The headline changes involve dollar thresholds. The equipment capitalization threshold rose from $5,000 to $10,000, meaning items under that amount can now be treated as supplies rather than tracked as capital assets. The de minimis indirect cost rate — the fallback for organizations without a federally negotiated rate — increased from 10 percent to 15 percent of modified total direct costs. The single audit threshold jumped from $750,000 to $1,000,000. The simplified acquisition threshold climbed from $250,000 to $350,000 as of October 2025, and the micro-purchase threshold from $10,000 to $15,000.

But the structural changes matter more than the numbers. The revised guidance expanded the definition of modified total direct costs (MTDC) to include the first $50,000 of each subaward, up from $25,000. It granted Indian Tribes the same procurement flexibility as states, allowing them to follow their own procurement policies rather than the federal standards in sections 200.318 through 200.327. And it removed the prior approval requirement for several cost categories, including participant support costs — a change that reduces paperwork for education and training grants but also eliminates a built-in safeguard that forced grantees to think before spending.

Organizations operating under awards issued before October 1, 2024, generally remain subject to the previous version unless their federal agency applies the new rules retroactively. Check your terms and conditions.

What Makes a Cost Allowable — and What Gets You in Trouble

Subpart E of 2 CFR 200 establishes the cost principles that determine whether an expenditure can be charged to a federal award. Every cost must satisfy four tests simultaneously: it must be reasonable, meaning a prudent person would have incurred it; allocable, meaning it provides a proportional benefit to the federal award; consistent with the organization's policies and treatment of similar costs on non-federal activities; and in conformance with the specific provisions of sections 200.420 through 200.475, which list dozens of cost categories with individual rules.
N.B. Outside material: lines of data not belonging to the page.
def clean_for_draw_py (text : String) (limit : Int) : String :=
  let t0 := text.toList
  let t1 := PySem.Chars.replace t0 ['\''] []
  let t2 := PySem.Chars.replace t1 ['"'] []
  let t3 := PySem.Chars.replace t2 [':'] []
  let t4 := PySem.Chars.replace t3 [','] []
  let t5 := PySem.Chars.replace t4 ['\\'] []
  let t6 := PySem.Chars.replace t5 ['\n'] [' ']
  let t7 := PySem.Chars.replace t6 ['\t'] [' ']
  -- "".join(c for c in text if c.isprintable() and c not in "@#$%^&*+=|<>")
  let t8 := PySem.Chars.join []
    ((t7.filter (fun c => pvPrintable c && !(pvSpecials.contains c))).map (fun c => [c]))
  -- " ".join(text.split())
  let t9 := PySem.Chars.join [' '] (PySem.Chars.split₀ t8)
  -- text[:limit] if text else ""
  if t9.isEmpty then "" else String.ofList (PySem.Chars.slice t9 none (some limit))

-- ===== PORT B =====
-- "'\":,\\@#$%^&*+=|<>"
def pvSkip : List Char := ['\'', '"', ':', ',', '\\', '@', '#', '$', '%', '^', '&', '*', '+', '=', '|', '<', '>']

-- the loop body of Source B
def pvStep (acc : List Char) (c : Char) : List Char :=
  if pvSkip.contains c then acc
  else if [' ', '\n', '\t'].contains c then
    (if acc ≠ [] ∧ acc.getLast? ≠ some ' ' then acc ++ [' '] else acc)
  else if pvPrintable c then acc ++ [c] else acc

def clean_for_draw_py_alt (text : String) (limit : Int) : String :=
  let out := text.toList.foldl pvStep []
  -- if out and out[-1] == " ": out.pop()
  let out := if out ≠ [] ∧ out.getLast? = some ' ' then out.dropLast else out
  -- "".join(out)[:limit]
  String.ofList (PySem.Chars.slice (PySem.Chars.join [] (out.map (fun c => [c]))) none (some limit))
The categories that most frequently generate audit findings for new grantees are compensation (200.430), travel (200.474), equipment and supplies (200.439), and consultant services (200.459). Compensation is the largest line item on most grants and the area where documentation failures are most common. Travel costs must conform to the organization's written travel policy, or if no policy exists, to the federal per diem rates. Equipment purchases above the $10,000 threshold require capitalization and tracking. Consultant rates above a certain threshold may require justification and, depending on the agency, prior approval.

Then there are the costs that are always unallowable, regardless of how reasonable they might seem. Alcoholic beverages. Bad debts. Lobbying and political activity. Entertainment costs, though the 2024 revision narrowed this to exclude some engagement activities. Fines, penalties, and legal costs arising from noncompliance. Alumni activities. Goods and services for personal use. The list at sections 200.420 through 200.475 is the single most important reference in the regulation, and new grantees should read it before they spend a dollar.
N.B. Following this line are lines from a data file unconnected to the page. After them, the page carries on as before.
-- pv_equiv track=rewrite | github.com/vrozic/opentitan | hw/ip/sram_ctrl/pre_dev/fault_injection.py | flip_vector
-- ===== SOURCE A (Python) =====
-- def flip_vector(word):
--     temp = word
--     word_out = 0
--     for _ in range(39):
--         bit = temp % 2
--         temp >>= 1
--         word_out <<= 1
--         word_out ^= bit
--     return word_out
-- ===== SOURCE B (Python) =====
-- def flip_vector(word):
--     val = word % (1 << 39)  # exactly the low 39 bits (handles negative words too)
--     s = format(val, '039b')
--     return int(s[::-1], 2)
-- ===== Notes on version B (the rewrite author's own statement) =====
-- stated objective: idiomatic
-- what changed: Replaces the fixed-length shift/xor bit loop with masking the word to its low bits via modulo a power of two, formatting them as a fixed-width zero-padded binary string, reversing the string and parsing it back in base 2.
import Mathlib
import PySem

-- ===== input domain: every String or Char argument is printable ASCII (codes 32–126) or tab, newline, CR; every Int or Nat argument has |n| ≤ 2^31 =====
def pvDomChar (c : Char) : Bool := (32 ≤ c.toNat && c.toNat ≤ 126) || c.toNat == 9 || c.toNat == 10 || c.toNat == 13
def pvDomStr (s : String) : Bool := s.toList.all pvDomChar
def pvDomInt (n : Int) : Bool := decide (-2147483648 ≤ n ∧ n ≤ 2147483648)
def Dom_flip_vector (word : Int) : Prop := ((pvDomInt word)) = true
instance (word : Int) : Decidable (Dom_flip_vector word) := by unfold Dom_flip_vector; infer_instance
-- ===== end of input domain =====

-- B replaces A's 39-step shift/xor loop by masking the low 39 bits and reversing their
-- fixed-width binary-string representation (idiomatic; same cost).

-- ===== PORT A =====
def flip_vector (word : Int) : Int :=
  ((PySem.List.pyRange 0 39 1).foldl
    (fun (st : Int × Int) _ =>
      let bit := PySem.Int.mod st.1 2
      let temp := st.1 >>> (1 : Nat)
      let word_out := st.2 <<< (1 : Nat)
      (temp, PySem.Int.bxor word_out bit))
    (word, 0)).2

-- ===== PORT B =====
-- format(v, 'b') for a nonnegative value: most-significant-first binary digits (exact there)
def binNat (v : Nat) : List Char :=
  if _h : v < 2 then [if v = 1 then '1' else '0']
  else binNat (v / 2) ++ [if v % 2 = 1 then '1' else '0']
decreasing_by omega

-- int(s, 2) for a string of '0'/'1' digits (exact there)
def parseBin (l : List Char) : Int :=
  l.foldl (fun acc c => acc * 2 + (if c = '1' then 1 else 0)) 0

def flip_vector_alt (word : Int) : Int :=
  let val := PySem.Int.mod word ((1 : Int) <<< (39 : Nat))
  -- format(val, '039b'): zero-pad the binary digits of val (0 ≤ val < 2^39) to width 39
  let s := List.replicate (39 - (binNat val.toNat).length) '0' ++ binNat val.toNat
  -- int(s[::-1], 2)
  parseBin s.reverse

-- ===== PRECONDITION & SPEC =====
def Spec_flip_vector (word : Int) (out : Int) : Prop := out = flip_vector_alt word
instance (word : Int) (out : Int) : Decidable (Spec_flip_vector word out) := by unfold Spec_flip_vector; infer_instance

-- ===== CLAIM (what is proved, stated in full; the proofs are below) =====
def Claim_equal_flip_vector : Prop := ∀ (word : Int), Dom_flip_vector word → Spec_flip_vector word (flip_vector word)

-- ===== LEMMAS AND PROOFS =====

-- the reversal of the low n bits of v, most significant output bit first
def revbits : Nat → Nat → Nat
  | 0, _ => 0
  | n + 1, v => revbits n (v / 2) + (v % 2) * 2 ^ n

-- A's loop as a fuel recursion on the state (temp, word_out)
def loopA : Nat → Int → Int → Int × Int
  | 0, t, o => (t, o)
  | n + 1, t, o =>
      loopA n (t >>> (1 : Nat)) (PySem.Int.bxor (o <<< (1 : Nat)) (PySem.Int.mod t 2))

lemma foldl_loopA (l : List Int) : ∀ t o : Int,
    (l.foldl
      (fun (st : Int × Int) _ =>
        let bit := PySem.Int.mod st.1 2
        let temp := st.1 >>> (1 : Nat)
        let word_out := st.2 <<< (1 : Nat)
        (temp, PySem.Int.bxor word_out bit))
      (t, o)) = loopA l.length t o := by
  induction l with
  | nil => intro t o; rfl
  | cons x xs ih => intro t o; simpa [List.foldl, loopA] using ih _ _

lemma xor_two_mul_one (m : Nat) : (2 * m) ^^^ 1 = 2 * m + 1 := by
  apply Nat.eq_of_testBit_eq
  intro i
  cases i with
  | zero => simp
  | succ j => simp [Nat.testBit_add_one]

lemma emod_two_mul_ediv_two (a P : Int) : a % (2 * P) / 2 = a / 2 % P := by
  have h : a / 2 / P = a / (2 * P) := Int.ediv_ediv_of_nonneg (by omega)
  rw [Int.emod_def a (2 * P), Int.emod_def (a / 2) P, ← h]
  rw [show a - 2 * P * (a / 2 / P) = a + (-(P * (a / 2 / P))) * 2 by ring]
  rw [Int.add_mul_ediv_right _ _ (by omega : (2 : Int) ≠ 0)]
  ring

lemma loopA_spec (n : Nat) : ∀ t o : Int, 0 ≤ o →
    (loopA n t o).2 = o * 2 ^ n + ((revbits n (t % 2 ^ n).toNat : Nat) : Int) := by
  induction n with
  | zero => intro t o ho; simp [loopA, revbits]
  | succ n ih =>
    intro t o ho
    have hb0 : 0 ≤ t % 2 := Int.emod_nonneg t (by omega)
    have hb1 : t % 2 < 2 := Int.emod_lt_of_pos t (by omega)
    show (loopA n (t >>> (1 : Nat)) (PySem.Int.bxor (o <<< (1 : Nat)) (PySem.Int.mod t 2))).2 = _
    rw [PySem.Int.mod_eq_emod_of_pos (by omega)]
    have hshl : o <<< (1 : Nat) = o * 2 := by rw [Int.shiftLeft_eq]; norm_num
    have hshr : t >>> (1 : Nat) = t / 2 := by rw [Int.shiftRight_eq_div_pow]; norm_num
    have hxor : PySem.Int.bxor (o * 2) (t % 2) = o * 2 + t % 2 := by
      rcases (show t % 2 = 0 ∨ t % 2 = 1 by omega) with h | h <;> rw [h]
      · simp
      · rw [PySem.Int.bxor_of_nonneg (by omega) (by omega)]
        rw [show (o * 2).toNat = 2 * o.toNat by omega,
            show (1 : Int).toNat = 1 from rfl, xor_two_mul_one]
        omega
    rw [hshl, hshr, hxor, ih (t / 2) (o * 2 + t % 2) (by omega)]
    have hP : (0 : Int) < 2 ^ n := by positivity
    have hkey := emod_two_mul_ediv_two t (2 ^ n)
    have h2 : (2 : Int) * 2 ^ n = 2 ^ (n + 1) := by ring
    rw [h2] at hkey
    have hx : 0 ≤ t % 2 ^ (n + 1) := Int.emod_nonneg t (by positivity)
    have hy : 0 ≤ t / 2 % 2 ^ n := Int.emod_nonneg _ (by positivity)
    have e1 : (t % 2 ^ (n + 1)).toNat / 2 = (t / 2 % 2 ^ n).toNat := by omega
    have e2 : (t % 2 ^ (n + 1)).toNat % 2 = (t % 2).toNat := by
      have := Int.emod_emod_of_dvd t (⟨2 ^ n, by ring⟩ : (2 : Int) ∣ 2 ^ (n + 1))
      omega
    rw [show revbits (n + 1) ((t % 2 ^ (n + 1)).toNat) =
        revbits n ((t % 2 ^ (n + 1)).toNat / 2) + ((t % 2 ^ (n + 1)).toNat % 2) * 2 ^ n from rfl]
    rw [e1, e2]
    push_cast
    rw [show (((t % 2).toNat : Int)) = t % 2 by omega]
    ring

lemma A_eq (word : Int) : flip_vector word = ((revbits 39 (word % 2 ^ 39).toNat : Nat) : Int) := by
  unfold flip_vector
  rw [foldl_loopA]
  rw [show (PySem.List.pyRange 0 39 1).length = 39 by decide]
  rw [loopA_spec 39 word 0 le_rfl]
  simp

-- ---- B side ----

lemma foldl_parse_shift (l : List Char) : ∀ a : Int,
    l.foldl (fun acc c => acc * 2 + (if c = '1' then 1 else 0)) a
      = a * 2 ^ l.length + parseBin l := by
  induction l with
  | nil => intro a; simp [parseBin]
  | cons c l ih =>
    intro a
    simp only [List.foldl, List.length_cons, parseBin]
    rw [ih (a * 2 + if c = '1' then 1 else 0), ih (0 * 2 + if c = '1' then 1 else 0)]
    show _ = _ + (_ * 2 ^ l.length + _)
    ring

lemma parse_append_zeros (l : List Char) (k : Nat) :
    parseBin (l ++ List.replicate k '0') = parseBin l * 2 ^ k := by
  induction k with
  | zero => simp [parseBin]
  | succ k ih =>
    rw [List.replicate_succ' (n := k), ← List.append_assoc]
    show (l ++ List.replicate k '0' ++ ['0']).foldl _ 0 = _
    rw [List.foldl_append]
    have : parseBin (l ++ List.replicate k '0') * 2 + (if '0' = '1' then (1:Int) else 0)
        = parseBin l * 2 ^ (k + 1) := by rw [ih, if_neg (by decide)]; ring
    simpa [parseBin] using this

lemma len_binNat_pos (v : Nat) : 1 ≤ (binNat v).length := by
  rw [binNat]; split <;> simp

lemma v_lt_pow_len (v : Nat) : v < 2 ^ (binNat v).length := by
  induction v using Nat.strong_induction_on with
  | _ v ih =>
    rw [binNat]; split
    · simp; omega
    · rename_i h
      have hlt := ih (v / 2) (by omega)
      simp only [List.length_append, List.length_singleton]
      have : 2 ^ ((binNat (v / 2)).length + 1) = 2 * 2 ^ (binNat (v / 2)).length := by ring
      omega

lemma len_binNat_le (v n : Nat) (h1 : 1 ≤ n) (h : v < 2 ^ n) : (binNat v).length ≤ n := by
  induction v using Nat.strong_induction_on generalizing n with
  | _ v ih =>
    rw [binNat]; split
    · simpa using h1
    · rename_i hv
      have hn2 : 2 ≤ n := by
        by_contra hc
        have : n = 1 := by omega
        subst this; omega
      have hp : 2 ^ n = 2 * 2 ^ (n - 1) := by
        rw [← pow_succ']; congr 1; omega
      have hrec := ih (v / 2) (by omega) (n - 1) (by omega) (by omega)
      simp only [List.length_append, List.length_singleton]
      omega

lemma parse_rev_binNat (v : Nat) :
    parseBin (binNat v).reverse = ((revbits (binNat v).length v : Nat) : Int) := by
  induction v using Nat.strong_induction_on with
  | _ v ih =>
    rw [binNat]; split
    · rename_i h
      interval_cases v <;> simp [parseBin, revbits]
    · rename_i h
      rw [List.reverse_append]
      simp only [List.reverse_singleton, List.singleton_append, List.length_append,
        List.length_singleton]
      show List.foldl _ ((0:Int) * 2 + _) _ = _
      rw [foldl_parse_shift]
      rw [ih (v / 2) (by omega)]
      rw [List.length_reverse]
      rw [show revbits ((binNat (v / 2)).length + 1) v =
          revbits (binNat (v / 2)).length (v / 2) + (v % 2) * 2 ^ (binNat (v / 2)).length from rfl]
      have hd : (if (if v % 2 = 1 then '1' else '0') = '1' then (1:Int) else 0) = ((v % 2 : Nat) : Int) := by
        rcases (show v % 2 = 0 ∨ v % 2 = 1 by omega) with h2 | h2 <;> rw [h2] <;> decide
      rw [hd]
      push_cast
      ring

lemma revbits_double (m : Nat) : ∀ v : Nat, v < 2 ^ m → revbits (m + 1) v = 2 * revbits m v := by
  induction m with
  | zero =>
    intro v hv
    have : v = 0 := by omega
    subst this; simp [revbits]
  | succ m ih =>
    intro v hv
    have h2 : 2 ^ (m + 1) = 2 * 2 ^ m := by ring
    have := ih (v / 2) (by omega)
    rw [show revbits (m + 1 + 1) v = revbits (m + 1) (v / 2) + (v % 2) * 2 ^ (m + 1) from rfl,
        show revbits (m + 1) v = revbits m (v / 2) + (v % 2) * 2 ^ m from rfl, this]
    ring

lemma revbits_pad (k m v : Nat) (h : v < 2 ^ m) : revbits (m + k) v = 2 ^ k * revbits m v := by
  induction k with
  | zero => simp
  | succ k ih =>
    have hlt : v < 2 ^ (m + k) := lt_of_lt_of_le h (Nat.pow_le_pow_right (by omega) (by omega))
    rw [show m + (k + 1) = (m + k) + 1 by ring, revbits_double (m + k) v hlt, ih]
    ring

lemma B_eq (word : Int) : flip_vector_alt word = ((revbits 39 (word % 2 ^ 39).toNat : Nat) : Int) := by
  have hsh : (1 : Int) <<< (39 : Nat) = 2 ^ 39 := by rw [Int.shiftLeft_eq]; ring
  have hm : PySem.Int.mod word ((1 : Int) <<< (39 : Nat)) = word % 2 ^ 39 := by
    rw [hsh, PySem.Int.mod_eq_emod_of_pos (by positivity)]
  have h0 : 0 ≤ word % 2 ^ 39 := Int.emod_nonneg word (by positivity)
  have h1 : word % 2 ^ 39 < 2 ^ 39 := Int.emod_lt_of_pos word (by positivity)
  have hcast : ((2 ^ 39 : Nat) : Int) = 2 ^ 39 := by norm_cast
  set v : Nat := (word % 2 ^ 39).toNat with hv
  have hvlt : v < 2 ^ 39 := by omega
  show parseBin (List.replicate (39 - (binNat (PySem.Int.mod word ((1:Int) <<< (39:Nat))).toNat).length) '0'
      ++ binNat (PySem.Int.mod word ((1:Int) <<< (39:Nat))).toNat).reverse = _
  rw [hm, ← hv]
  rw [List.reverse_append, List.reverse_replicate, parse_append_zeros, parse_rev_binNat]
  have hL1 : 1 ≤ (binNat v).length := len_binNat_pos v
  have hLle : (binNat v).length ≤ 39 := len_binNat_le v 39 (by omega) hvlt
  have hvL : v < 2 ^ (binNat v).length := v_lt_pow_len v
  have hpad := revbits_pad (39 - (binNat v).length) (binNat v).length v hvL
  rw [show (binNat v).length + (39 - (binNat v).length) = 39 by omega] at hpad
  rw [hpad]
  push_cast
  ring

-- ===== VERDICT (by name: the statement is the Claim_ definition above) =====
theorem flip_vector_spec : Claim_equal_flip_vector := by
  intro word _
  show flip_vector word = flip_vector_alt word
  rw [A_eq, B_eq]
The most dangerous costs are not the obviously unallowable ones — nobody charges champagne to a federal grant — but the ambiguously allowable ones. A staff retreat that crosses into entertainment. A technology purchase that benefits both the grant and other programs but is charged entirely to the federal award. An employee whose time is split across projects but whose salary is charged 100 percent to the grant. These are the costs that become disallowed in an audit, and the remedy is repayment from the organization's own funds.

Time-and-Effort Reporting Is Where Audits Begin

Personnel costs typically represent 60 to 80 percent of a federal grant budget. Section 200.430 requires that charges for salaries and wages be based on records that accurately reflect the work actually performed — not budgeted estimates, not after-the-fact allocations, but contemporaneous documentation of how each employee spent their time.

The 2014 version of the Uniform Guidance eliminated the old requirement for specific Personnel Activity Reports (PARs), replacing it with a performance-based standard. Organizations can use any documentation system, including timesheets, activity logs, or other methods, as long as the system provides reasonable assurance that charges are accurate, allowable, and properly allocated. But "flexibility in format" has been misread by many new grantees as "flexibility in substance." It is not. The documentation must still demonstrate that employees charged to the grant worked on grant activities for the hours claimed, and the system must include internal controls such as supervisory review and periodic reconciliation.

Budget estimates may be used on an interim basis, but they must be reconciled against actual time worked on a regular basis — typically aligned with the payroll cycle. If the reconciliation reveals discrepancies, the organization must adjust its payroll charges to reflect actual effort.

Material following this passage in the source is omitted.